By Alexa Spencer,
Word In Black
Not enough has been done to end the HIV epidemic in Black America.
That’s what Danielle Campbell, a researcher at Charles R. Drew University of Medicine and member of PrEP in Black America (PIBA), believes.
She’s worked to end HIV for over a decade. That’s long enough to see pre-exposure prophylaxis (PrEP) — a drug that prevents the spread of the virus — be released onto the market, as well as millions of dollars funneled into other prevention and treatment programs.
Despite these advancements, Black people continue to contract HIV and die from AIDS more than any other group in the U.S. As of 2019, the community made up 40 percent of new infections, despite representing only 13 percent of the country’s population.
Disparities like these are not new. Black folks have been disproportionately affected by the virus since it was first discovered, accounting for 29 percent of new diagnoses in 1981.
“It’s time for a shift,” Campbell told Word In Black in a phone interview. “And folks are hesitant.”
She and other members of PIBA hosted a summit last fall to strategize ways to usher in change. The gathering resulted in a three-pronged “master plan for HIV prevention in Black America.”
“It’s really the culmination of Black people doing what we do best: coming together to lead for us, by us,” Campbell said about the report.
The first call to action by PIBA summit attendees is to add more Black leaders to HIV-related public health positions.
Campbell and others don’t believe the HIV epidemic will end until the power-holders who make major decisions reflect the communities that are most impacted.
“When you have historical systems of care or sickness that are run by people that are not reflective of the sicknesses that researchers are studying, that people are making their careers on, then, of course, we’ll continue the same,” she said.
Specifically, she says Black people need to hold positions of power at institutions that fund HIV research and health departments.

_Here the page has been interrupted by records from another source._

-- pv_equiv track=rewrite | github.com/MSNYC/svelo | src/svelo/decoders.py | _playfair_digraphs
-- ===== SOURCE A (Python) =====
-- from typing import Callable, List, Optional
--
-- def _playfair_digraphs(text: str) -> List[str]:
--     raw = "".join(ch for ch in text.upper() if "A" <= ch <= "Z").replace("J", "I")
--     pairs = []
--     idx = 0
--     while idx < len(raw):
--         a = raw[idx]
--         b = raw[idx + 1] if idx + 1 < len(raw) else "X"
--         if a == b:
--             pairs.append(a + "X")
--             idx += 1
--         else:
--             pairs.append(a + b)
--             idx += 2
--     if pairs and len(pairs[-1]) == 1:
--         pairs[-1] = pairs[-1] + "X"
--     return pairs
-- ===== SOURCE B (Python) =====
-- def _playfair_digraphs(text: str):
--     raw = "".join(ch for ch in text.upper() if "A" <= ch <= "Z").replace("J", "I")
--     pairs = []
--     pending = ""
--     for ch in raw:
--         if not pending:
--             pending = ch
--         elif pending == ch:
--             pairs.append(pending + "X")
--             pending = ch
--         else:
--             pairs.append(pending + ch)
--             pending = ""
--     if pending:
--         pairs.append(pending + "X")
--     return pairs
-- ===== Notes on version B (the rewrite author's own statement) =====
-- stated objective: simpler
-- what changed: Replaces the variable-stride while-loop with manual subscripting (and its dead last-pair fix-up) by a single for-loop over the characters carrying one held-back character as state.
import Mathlib
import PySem

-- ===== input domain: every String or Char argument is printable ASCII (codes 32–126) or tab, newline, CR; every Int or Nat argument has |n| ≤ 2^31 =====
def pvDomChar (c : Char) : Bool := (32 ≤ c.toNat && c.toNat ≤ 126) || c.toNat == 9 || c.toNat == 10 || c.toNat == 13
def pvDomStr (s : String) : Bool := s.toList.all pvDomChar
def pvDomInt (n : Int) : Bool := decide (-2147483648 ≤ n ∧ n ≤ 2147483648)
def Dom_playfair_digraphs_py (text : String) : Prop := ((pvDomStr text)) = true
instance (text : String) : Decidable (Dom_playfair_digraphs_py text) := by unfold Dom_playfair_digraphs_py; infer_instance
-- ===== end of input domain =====

-- B replaces A's manual-index while loop (and its dead final fix-up) by one for-loop carrying a
-- single pending character as state; same output, simpler decomposition (objective: simpler).
-- Strings inside the loops are represented as List Char and turned into String at the end.

-- ===== PORT A =====
-- A's while loop: raw[idx] is the head of the remaining suffix, idx+1 / idx+2 drop 1 / 2 chars.
def pvALoop : List Char → List (List Char)
  | [] => []
  | a :: rest =>
      let b := rest.headD 'X'          -- raw[idx+1] if it exists else "X"
      if a == b then [a, 'X'] :: pvALoop rest
      else [a, b] :: pvALoop (rest.drop 1)
termination_by l => l.length
decreasing_by all_goals simp

def playfair_digraphs_py (text : String) : List String :=
  let raw := PySem.Chars.replace (((PySem.Str.upper text).toList).filter
      (fun c => 'A' ≤ c && c ≤ 'Z')) ['J'] ['I']
  let pairs := pvALoop raw
  -- if pairs and len(pairs[-1]) == 1: pairs[-1] = pairs[-1] + "X"
  let pairs := match pairs.getLast? with
    | some s => if s.length == 1 then pairs.dropLast ++ [s ++ ['X']] else pairs
    | none => pairs
  pairs.map String.ofList

-- ===== PORT B =====
-- B's for-loop: state is the optional pending character ("" ↦ none).
def pvBLoop : List Char → Option Char → List (List Char)
  | [], none => []
  | [], some p => [[p, 'X']]           -- trailing 'if pending: append(pending + "X")'
  | c :: rest, none => pvBLoop rest (some c)
  | c :: rest, some p =>
      if p == c then [p, 'X'] :: pvBLoop rest (some c)
      else [p, c] :: pvBLoop rest none

def playfair_digraphs_py_alt (text : String) : List String :=
  let raw := PySem.Chars.replace (((PySem.Str.upper text).toList).filter
      (fun c => 'A' ≤ c && c ≤ 'Z')) ['J'] ['I']
  (pvBLoop raw none).map String.ofList

-- ===== PRECONDITION & SPEC =====
def Spec_playfair_digraphs_py (text : String) (out : List String) : Prop := out = playfair_digraphs_py_alt text
instance (text : String) (out : List String) : Decidable (Spec_playfair_digraphs_py text out) := by unfold Spec_playfair_digraphs_py; infer_instance

-- ===== CLAIM (what is proved, stated in full; the proofs are below) =====
def Claim_equal_playfair_digraphs_py : Prop := ∀ (text : String), Dom_playfair_digraphs_py text → Spec_playfair_digraphs_py text (playfair_digraphs_py text)

-- ===== LEMMAS AND PROOFS =====

-- B's pending-state loop equals A's indexed loop (simultaneously for both states).
theorem pvBLoop_eq_pvALoop (l : List Char) :
    pvBLoop l none = pvALoop l ∧ ∀ p, pvBLoop l (some p) = pvALoop (p :: l) := by
  induction l with
  | nil => constructor <;> simp [pvBLoop, pvALoop]
  | cons c rest ih =>
      refine ⟨?_, ?_⟩
      · simpa [pvBLoop] using ih.2 c
      · intro p
        rw [pvALoop]
        by_cases h : p = c
        · simp [pvBLoop, h, ih.2]
        · simp [pvBLoop, h, List.headD, ih.1]

-- every pair A's loop emits has length 2, so the final fix-up never fires
theorem pvALoop_len (l : List Char) : ∀ s ∈ pvALoop l, s.length = 2 := by
  induction l using pvALoop.induct with
  | case1 => simp [pvALoop]
  | case2 a rest b h ih =>
      intro s hs
      rw [pvALoop] at hs
      simp only [show rest.headD 'X' = b from rfl, if_pos h, List.mem_cons] at hs
      rcases hs with hs | hs
      · simp [hs]
      · exact ih s hs
  | case3 a rest b h ih =>
      intro s hs
      rw [pvALoop] at hs
      simp only [show rest.headD 'X' = b from rfl, if_neg h, List.mem_cons] at hs
      rcases hs with hs | hs
      · simp [hs]
      · exact ih s hs

-- ===== VERDICT (by name: the statement is the Claim_ definition above) =====
theorem playfair_digraphs_py_spec : Claim_equal_playfair_digraphs_py := by
  intro text _
  unfold Spec_playfair_digraphs_py playfair_digraphs_py playfair_digraphs_py_alt
  simp only [(pvBLoop_eq_pvALoop _).1]
  set raw := PySem.Chars.replace (((PySem.Str.upper text).toList).filter
      (fun c => 'A' ≤ c && c ≤ 'Z')) ['J'] ['I'] with hraw
  cases hl : (pvALoop raw).getLast? with
  | none => simp
  | some s =>
      have h2 : s.length = 2 := pvALoop_len raw s (List.mem_of_getLast? hl)
      simp [h2]
-- A's sentinel scan computes exactly the "missing and at most one distinct mapped nog"
-- decision of the per-key fold, when no mapped value is -1 (Pre_'s clause (b)).
lemma scan_eq (hp : PySem.Dict Int Int)
    (Hv : ∀ p v, hp.get? p = some v → v ≠ -1) :
    ∀ (l : List Int) (s : PySem.Set Int) (h : Int) (flag : Bool),
      ((h = -1 ∧ s = []) ∨ (h ≠ -1 ∧ s = [h])) →
      aScan hp l h flag =
        ((l.foldl (keyStep hp) (s, flag)).2
          && decide ((l.foldl (keyStep hp) (s, flag)).1.length ≤ 1)) := by
  intro l
  induction l with
  | nil =>
    intro s h flag hs
    rcases hs with ⟨_, rfl⟩ | ⟨_, rfl⟩ <;> simp [aScan]
  | cons p rest ih =>
    intro s h flag hs
    cases hget : hp.get? p with
    | none =>
      have hstep : keyStep hp (s, flag) p = (s, true) := by simp [keyStep, hget]
      simp only [aScan, List.foldl_cons, hget, hstep]
      exact ih s h true hs
    | some v =>
      have hstep : keyStep hp (s, flag) p = (PySem.Set.add s v, flag) := by simp [keyStep, hget]
      simp only [aScan, List.foldl_cons, hget, hstep]
      have hv : v ≠ -1 := Hv p v hget
      rcases hs with ⟨hh, rfl⟩ | ⟨hh, rfl⟩
      · subst hh
        rw [if_pos rfl]
        have hs1 : PySem.Set.add ([] : PySem.Set Int) v = [v] := rfl
        rw [hs1]
        exact ih [v] v flag (Or.inr ⟨hv, rfl⟩)
      · rw [if_neg hh]
        by_cases hv2 : h = v
        · subst hv2
          rw [if_neg (by simp)]
          have hs1 : PySem.Set.add ([h] : PySem.Set Int) h = [h] := by
            simp [PySem.Set.add_of_mem]
          rw [hs1]
          exact ih [h] h flag (Or.inr ⟨hh, rfl⟩)
        · rw [if_pos (by simpa using hv2)]
          have hadd : PySem.Set.add ([h] : PySem.Set Int) v = [h, v] := by
            simp [PySem.Set.add_of_not_mem, Ne.symm hv2]
          rw [hadd]
          have hmono := keyFold_len_mono hp rest [h, v] flag
          have hlen : ¬ ((rest.foldl (keyStep hp) ([h, v], flag)).1.length ≤ 1) := by
            simp only [List.length_cons] at hmono ⊢
            omega
          simp [hlen]
-- pv_equiv track=rewrite | github.com/UpendraKatara127/Hangman-QLearning | demo.py | create_char_counters
-- ===== SOURCE A (Python) =====
-- from collections import defaultdict
-- from collections import Counter
--
-- def create_char_counters(words):
--     char_counters = defaultdict(Counter)
--     for word in words:
--         total_counter = Counter(word.lower())
--         for char in word.lower():
--             tmp = total_counter.copy()
--             tmp[char] -= 1
--             char_counters[char] = tmp
--     return char_counters
-- ===== SOURCE B (Python) =====
-- from collections import defaultdict
-- from collections import Counter
--
-- def create_char_counters(words):
--     # Index pass: winner[char] = last word whose lowercase form contains char,
--     # keyed in first-appearance order (same as A's dict order).
--     winner = {}
--     for word in words:
--         for char in word.lower():
--             winner[char] = word
--     # Build each counter exactly once per distinct char.
--     result = defaultdict(Counter)
--     for char, word in winner.items():
--         c = Counter(word.lower())
--         c[char] -= 1
--         result[char] = c
--     return result
-- ===== Notes on version B (the rewrite author's own statement) =====
-- stated objective: faster
-- what changed: B first builds a winner index mapping each char to the last word containing it, then constructs one counter per distinct char, instead of copying a fresh counter at every character occurrence.
import Mathlib
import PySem

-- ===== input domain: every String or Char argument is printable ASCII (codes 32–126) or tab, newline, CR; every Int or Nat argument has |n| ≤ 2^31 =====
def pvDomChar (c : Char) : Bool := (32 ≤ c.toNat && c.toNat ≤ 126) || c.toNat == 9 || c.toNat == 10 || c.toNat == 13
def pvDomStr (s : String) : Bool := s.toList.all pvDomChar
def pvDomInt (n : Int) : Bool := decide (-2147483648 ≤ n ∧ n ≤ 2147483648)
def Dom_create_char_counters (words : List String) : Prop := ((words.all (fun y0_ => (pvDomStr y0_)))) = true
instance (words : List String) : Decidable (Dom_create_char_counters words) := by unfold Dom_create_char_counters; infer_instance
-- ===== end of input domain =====

-- B replaces A's per-character counter copies by a winner index plus one counter per distinct char (constant-factor objective).

-- ===== PORT A =====
-- A: for each word, Counter(word.lower()); for each char of word.lower(), a copy with that char
-- decremented is assigned to char_counters[char].  Counters are Dicts returned as item lists.
def create_char_counters (words : List String) : List (String × List (String × Int)) :=
  (words.foldl (fun char_counters word =>
      let w : List String := (PySem.Str.lower word).toList.map (fun c => String.singleton c)
      let total_counter : PySem.Dict String Int := PySem.Dict.counter w
      w.foldl (fun char_counters char =>
          let tmp := total_counter.modify char 0 (· - 1)   -- tmp[char] -= 1 on a copy
          char_counters.insert char tmp.items) char_counters)
    (PySem.Dict.empty : PySem.Dict String (List (String × Int)))).items

-- ===== PORT B =====
-- B: first pass builds winner : char -> last word containing it; second pass builds each counter once.
def create_char_counters_alt (words : List String) : List (String × List (String × Int)) :=
  let winner : PySem.Dict String String :=
    words.foldl (fun winner word =>
        ((PySem.Str.lower word).toList.map (fun c => String.singleton c)).foldl
          (fun winner char => winner.insert char word) winner)
      PySem.Dict.empty
  (winner.items.foldl (fun result p =>
      let c := PySem.Dict.counter ((PySem.Str.lower p.2).toList.map (fun c => String.singleton c))
      let c2 := c.modify p.1 0 (· - 1)                    -- c[char] -= 1
      result.insert p.1 c2.items)
    (PySem.Dict.empty : PySem.Dict String (List (String × Int)))).items

-- ===== PRECONDITION & SPEC =====
def Spec_create_char_counters (words : List String) (out : List (String × List (String × Int))) : Prop := out = create_char_counters_alt words
instance (words : List String) (out : List (String × List (String × Int))) : Decidable (Spec_create_char_counters words out) := by unfold Spec_create_char_counters; infer_instance

-- ===== CLAIM (what is proved, stated in full; the proofs are below) =====
def Claim_equal_create_char_counters : Prop := ∀ (words : List String), Dom_create_char_counters words → Spec_create_char_counters words (create_char_counters words)

-- ===== LEMMAS AND PROOFS =====

-- the counter B stores for (char, word): Counter(word.lower()) with char decremented, as items
def pvG (char word : String) : List (String × Int) :=
  ((PySem.Dict.counter ((PySem.Str.lower word).toList.map (fun c => String.singleton c))).modify char 0 (· - 1)).items

-- apply pvG entrywise to the winner dict
def pvMapG (wn : PySem.Dict String String) : PySem.Dict String (List (String × Int)) :=
  PySem.Dict.mk (wn.items.map (fun p => (p.1, pvG p.1 p.2)))

theorem pvMapG_insert (wn : PySem.Dict String String) (k word : String) :
    pvMapG (wn.insert k word) = (pvMapG wn).insert k (pvG k word) := by
  apply PySem.Dict.ext
  have hc : (PySem.Dict.mk (wn.items.map (fun p => (p.1, pvG p.1 p.2)))).contains k = wn.contains k := by
    simp [PySem.Dict.contains, Function.comp_def]
  simp only [pvMapG, PySem.Dict.items_insert, hc]
  by_cases h : wn.contains k = true
  · simp only [h, if_true, List.map_map]
    apply List.map_congr_left
    intro p _
    by_cases hp : p.1 == k
    · have hk : p.1 = k := by simpa using hp
      simp [Function.comp, hk]
    · simp [Function.comp, hp]
  · simp [h]

theorem pv_inner (word : String) (l : List String) (wn : PySem.Dict String String) :
    l.foldl (fun acc char => acc.insert char (pvG char word)) (pvMapG wn)
      = pvMapG (l.foldl (fun wn char => wn.insert char word) wn) := by
  induction l generalizing wn with
  | nil => rfl
  | cons c t ih => simp only [List.foldl_cons, ← pvMapG_insert]; exact ih _

theorem pv_outer (words : List String) (wn : PySem.Dict String String) :
    words.foldl (fun char_counters word =>
        (((PySem.Str.lower word).toList.map (fun c => String.singleton c)).foldl
          (fun char_counters char => char_counters.insert char (pvG char word))
          char_counters)) (pvMapG wn)
      = pvMapG (words.foldl (fun winner word =>
          ((PySem.Str.lower word).toList.map (fun c => String.singleton c)).foldl
            (fun winner char => winner.insert char word) winner) wn) := by
  induction words generalizing wn with
  | nil => rfl
  | cons w t ih =>
      simp only [List.foldl_cons]
      rw [pv_inner w _ wn]
      exact ih _

theorem pv_phase2 (wn : PySem.Dict String String) (h : wn.keys.Nodup) :
    (wn.items.foldl (fun result p => result.insert p.1 (pvG p.1 p.2))
        (PySem.Dict.empty : PySem.Dict String (List (String × Int)))).items
      = (pvMapG wn).items := by
  rw [PySem.Dict.items_foldl_insert_fresh (k := fun p => p.1) (v := fun p => pvG p.1 p.2)
      (l := wn.items) (d := PySem.Dict.empty) (by intro a _; exact PySem.Dict.contains_empty _)
      (by simpa [PySem.Dict.keys] using h)]
  simp [pvMapG, PySem.Dict.empty]

theorem pv_nodup (words : List String) (wn : PySem.Dict String String) (h : wn.keys.Nodup) :
    (words.foldl (fun winner word =>
        ((PySem.Str.lower word).toList.map (fun c => String.singleton c)).foldl
          (fun winner char => winner.insert char word) winner) wn).keys.Nodup := by
  induction words generalizing wn with
  | nil => exact h
  | cons w t ih =>
      exact ih _ (PySem.Dict.nodup_keys_foldl_insert _ (fun _ _ => w) _ h)

-- ===== VERDICT (by name: the statement is the Claim_ definition above) =====
theorem create_char_counters_spec : Claim_equal_create_char_counters := by
  intro words _
  have hnd := pv_nodup words PySem.Dict.empty PySem.Dict.nodup_keys_empty
  show create_char_counters words = create_char_counters_alt words
  change (List.foldl (fun char_counters word =>
      List.foldl (fun char_counters char => char_counters.insert char (pvG char word)) char_counters
        ((PySem.Str.lower word).toList.map (fun c => String.singleton c))) PySem.Dict.empty words).items
    = (List.foldl (fun result p => result.insert p.1 (pvG p.1 p.2))
        (PySem.Dict.empty : PySem.Dict String (List (String × Int)))
        (List.foldl (fun winner word =>
          List.foldl (fun winner char => winner.insert char word) winner
            ((PySem.Str.lower word).toList.map (fun c => String.singleton c))) PySem.Dict.empty words).items).items
  rw [pv_phase2 _ hnd, ← pv_outer words PySem.Dict.empty]
  rfl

“Black folks need to be at the front and center of efforts to ameliorate Black health,” she said. “Not other folks who wish us well or who have the expertise to do it based upon 20 or 30 years of supporting research in this work.”
Secondly, the group called for a reframing of how PrEP is viewed in the Black community. Rather than a tool used to shame sexual practices, they emphasized it as one for sexual liberation.
Lastly, to end the HIV epidemic, PIBA recommends a national federally-funded PrEP program that provides “universal access to essential benefits without judicial, legal or financial impediments.”
Black people face unequal use of PrEP. Just 9 percent of eligible Black patients have received prescriptions, compared to 66 percent of White patients.
Through this program, PrEP would be low-cost or free and made available during routine sexual health services. There’d also be an effort to raise the number of Black providers who prescribe PrEP.
“While Black people are seemingly disproportionately impacted by just about every chronic illness in the US, we are collectively sick and tired of being sick and tired,” the authors wrote at the end of the report.
“PIBA organizers are committed to continuing the effort to define and promote a Plan for PrEP in Black America for Black people by Black people,” they said.
The federal government has a goal to end the number of new HIV infections by at least 90 percent by 2030.
Campbell, whose life work is built on ending the epidemic, looks forward to the day when the Black community is free of the virus.
“It’s going to be like one of the biggest monkeys off our back.”